-->
  • Jelajahi

    Copyright © HarianUmmat.com | BERITA ISLAM INDONESIA
    Best Viral Premium Blogger Templates

    KRIMINAL

    Di Balik Pesan Revolusioner Serangan Iran Terhadap Israel

    HarianUmmat.com
    Senin, April 15, 2024, 20:30 WIB Last Updated 2024-04-15T13:30:59Z

    Oleh: Muhammad Thaufan Arifuddin, MA., PhD.Cand

    Penulis Adalah: Dosen Departemen Ilmu Komunikasi Fakultas Ilmu Sosial dan Ilmu Politik Universitas Andalas

    Iran baru saja melancarkan serangan militer yang bersejarah ke jantung wilayah Israel pada 13 April 2024 sebagai balasan atas serangan Israel terhadap fasilitas diplomatik Iran di Damaskus, Suriah, yang menewaskan dua Jenderal Iran dua minggu sebelumnya (1/4/2024).

    Tetapi, jauh dari bayangan dan ekpektasi semua orang, serangan ini lebih menyerupai dakwah seorang muslim yang baik kepada seorang yang angkuh dan biadab. Iran sedang memberitahukan kepada Israel untuk tidak angkuh, tidak bertindak irasional di kawasan dan apalagi menormalisasi kebiadaban membunuh manusia di Palestina.

    Buktinya, Iran tak menyerang warga sipil dan fasilitas publik. Iran hanya menargetkan dua lokasi militer Israel. Serangan itupun hanya berlangsung selama kurang lebih lima jam. Iran bahkan setelah serangannya selama lima jam mengatakan bahwa Iran telah selesai dengan serangan balasan dan berharap Israel tidak melakukan serangan balasan sebab Iran akan merespon sebesar apa serangan Israel di wilayah Iran.

    Ada tiga kata kunci untuk memahami serangan strategis Iran ini yaitu pertama, Shiah, kedua, Revolusi Islam Iran dan Ketiga Ali Khamenei dan Sistem Vilayati Faqih. Eksplorasi mendalam terhadap ketiga hal ini akan memberikan pemahaman komprehensif di balik nalar strategis serangan militer Iran ke Israel.

    Pertama, Shiah.  Jika melihat wacana yang berkembang di publik terutama di Indonesia terdapat banyak kesalahan dalam memahami Shiah karena kurang mendalamnya pemahaman filsafat teologi dan khazanah fiqih lintas mazhab di kalangan masyarakat.

    Shiah lebih dikenal sebagai ajaran ahlul bait yang mengacu kepada supremasi ajaran Islam yang diamalkan langsung oleh Nabi Muhammad SAW dan keluarganya terutama dari jalur keturunan Ali Bin Abi Thalib dan Fatimah Azzahra. 

    Ajaran Shiah adalah tafsir ajaran Islam yang lebih revolusioner karena Shiah tidak memisahkan Islam dari politik keadilan. Dalam pengembangan tafsir ushuluddinnya, Shiah meyakini Islam dari perspektif tauhid yang utuh, meyakini dengan pasti keadilan Allah, keniscayaan akan kenabian, pentingnya kepemimpinan dan kepastian datangnya hari akhir.

    Sejatinya, Shiah hanyalah perspektif dalam mengenali kejernihan khazanah filsafat tauhid dan fiqih Islam diantara beberapa perspektif lain misalnya 6 (enam) mazhab lain yaitu Syafii, Maliki, Hambali, Hanafi, Ibadi, dan Zahiri yang diterima dalam Deklarasi Amman (The Amman Message) sejak 2004 oleh pemimpin mazhab dan politik dari berbagai belahan bumi (https://ammanmessage.com/).

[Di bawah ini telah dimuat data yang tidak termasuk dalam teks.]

-- pv_equiv track=rewrite | github.com/NGTri23/WordGrid | app.py | comparer_mots
-- ===== SOURCE A (Python) =====
-- def comparer_mots(mot_secret : str, mot_proposé : str) -> str:
--     """Fonction pour comparer le mot_secret à deviner et le mot_proposé par le joueur
--     Elle retourne un str qui contient les couleurs (V, J, G) correspondant à chaque lettre du mot_proposé
--     """
--     assert len(mot_proposé) == len(mot_secret), "la longueur de 'mot_proposé' et 'mot_secret' ne sont pas pareil"
--
--     resultat = []
--     mot2_utilise = list(mot_secret)  # Pour éviter de compter une lettre deux fois
--
--     # Première passage : vérifier les lettres bien placées (V)
--     for i in range(len(mot_secret)):
--         if mot_secret[i] == mot_proposé[i]:
--             resultat.append("V")
--             mot2_utilise[i] = None
--         else:
--             resultat.append(None)
--
--     # Deuxième passage : vérifier lettres présentes mais mal placées (J) ou absentes (G)
--     for i in range(len(mot_secret)):
--         if resultat[i] is None:
--             if mot_proposé[i] in mot2_utilise:
--                 resultat[i] = "J"
--                 mot2_utilise[mot2_utilise.index(mot_proposé[i])] = None
--             else:
--                 resultat[i] = "G"
--
--     return "".join(resultat)
-- ===== SOURCE B (Python) =====
-- def comparer_mots(mot_secret: str, mot_proposé: str) -> str:
--     """Letter-indexed re-implementation: greens positionally, then for each distinct
--     letter mark the leftmost `available` non-green occurrences as 'J', the rest stay 'G'."""
--     assert len(mot_proposé) == len(mot_secret), "la longueur de 'mot_proposé' et 'mot_secret' ne sont pas pareil"
--
--     resultat = []
--     avail = {}  # per letter: count in the secret minus greens already consumed
--     for a, b in zip(mot_secret, mot_proposé):
--         if a == b:
--             resultat.append('V')
--         else:
--             resultat.append('G')
--             avail[a] = avail.get(a, 0) + 1
--
--     pos = {}  # per letter: its non-green positions in the guess, left to right
--     for i, (r, c) in enumerate(zip(resultat, mot_proposé)):
--         if r != 'V':
--             pos[c] = pos.get(c, []) + [i]
--
--     for c, idxs in pos.items():
--         for i in idxs[:avail.get(c, 0)]:
--             resultat[i] = 'J'
--
--     return ''.join(resultat)
-- ===== Notes on version B (the rewrite author's own statement) =====
-- stated objective: faster
-- what changed: A's second positional scan that consumes a mutable copy of the secret (an O(n) membership test plus list.index per non-green position) is replaced by a letter-indexed pass: per-letter availability counts and per-letter lists of non-green guess positions are built once in dicts, and for each letter the leftmost `available` such positions are marked 'J'.
import Mathlib
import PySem
-- pv_equiv track=rewrite | github.com/Jonathan-Jesni/pdf_converter | backend/app/converters/pdf_to_word/no_ocr.py | pair_form_rows
-- ===== SOURCE A (Python) =====
-- ROW_Y_THRESHOLD = 10
--
-- def pair_form_rows(left_lines, right_lines):
--     pairs = []
--     used = set()
--
--     for l_top, l_text in left_lines:
--         best = None
--         best_diff = None
--
--         for i, (r_top, r_text) in enumerate(right_lines):
--             if i in used:
--                 continue
--             diff = abs(l_top - r_top)
--             if diff <= ROW_Y_THRESHOLD and (best_diff is None or diff < best_diff):
--                 best = (i, r_text)
--                 best_diff = diff
--
--         if best:
--             idx, r_text = best
--             used.add(idx)
--             pairs.append((l_text, r_text))
--         else:
--             pairs.append((l_text, ""))
--
--     return pairs
-- ===== SOURCE B (Python) =====
-- ROW_Y_THRESHOLD = 10
--
-- def pair_form_rows(left_lines, right_lines):
--     # Bucket right rows by their top coordinate; each bucket keeps original
--     # (ascending-index) order. For each left row, probe distances d = 0..threshold
--     # outward and take the earliest-indexed unused row at the nearest top.
--     buckets = {}
--     for i, (r_top, r_text) in enumerate(right_lines):
--         buckets.setdefault(r_top, []).append((i, r_text))
--
--     pairs = []
--     for l_top, l_text in left_lines:
--         chosen_top = None
--         for d in range(ROW_Y_THRESHOLD + 1):
--             lo = buckets.get(l_top - d)
--             hi = buckets.get(l_top + d) if d else None
--             best_top = None
--             if lo:
--                 best_top = l_top - d
--             if hi and (best_top is None or hi[0][0] < lo[0][0]):
--                 best_top = l_top + d
--             if best_top is not None:
--                 chosen_top = best_top
--                 break
--         if chosen_top is None:
--             pairs.append((l_text, ""))
--         else:
--             _, r_text = buckets[chosen_top].pop(0)
--             pairs.append((l_text, r_text))
--     return pairs
-- ===== Notes on version B (the rewrite author's own statement) =====
-- stated objective: faster
-- what changed: Instead of rescanning all right rows for every left row (skipping a 'used' set), B groups right rows once into a dict keyed by top coordinate (each bucket in ascending original-index order) and answers each left row by probing the at most 21 tops within the threshold, popping the earliest-indexed row at the nearest top.
import Mathlib
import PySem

    Shiah adalah perspektif Islam yang dinamis, rasional dan politis. Dinamis dalam arti Shiah masih membuka pintu Ijtihad (bagi yang berhak berijtihad) dan sangat ketat dalam memegang prinsip Fikih Islam. Dinamika ini membuat Shiah mampu melahirkan pakar-pakar Islam dari model pendidikan unik tradisional-modern di berbagai bidang misalnya Filsafat, Teologi, Fikih, Hadis, dan Tafsir di zaman sekarang. 

    Silakan anda berkunjung ke salah satu kota bernama Qom di Iran maka anda akan mendapatkan ratusan bahkan mungkin ribuan pakar dan calon pakar di bidang keilmuan Islam. Tradisi keilmuan Shiah sudah terbangun sejak berabad-abad yang silam dan masih bertahan hingga hari ini. 

    Iran melahirkan banyak pakar di bidang agama yang dikenal dengan nama ayatullah. Inilah mengapa Iran disebut sebagai negeri para ayatullah. 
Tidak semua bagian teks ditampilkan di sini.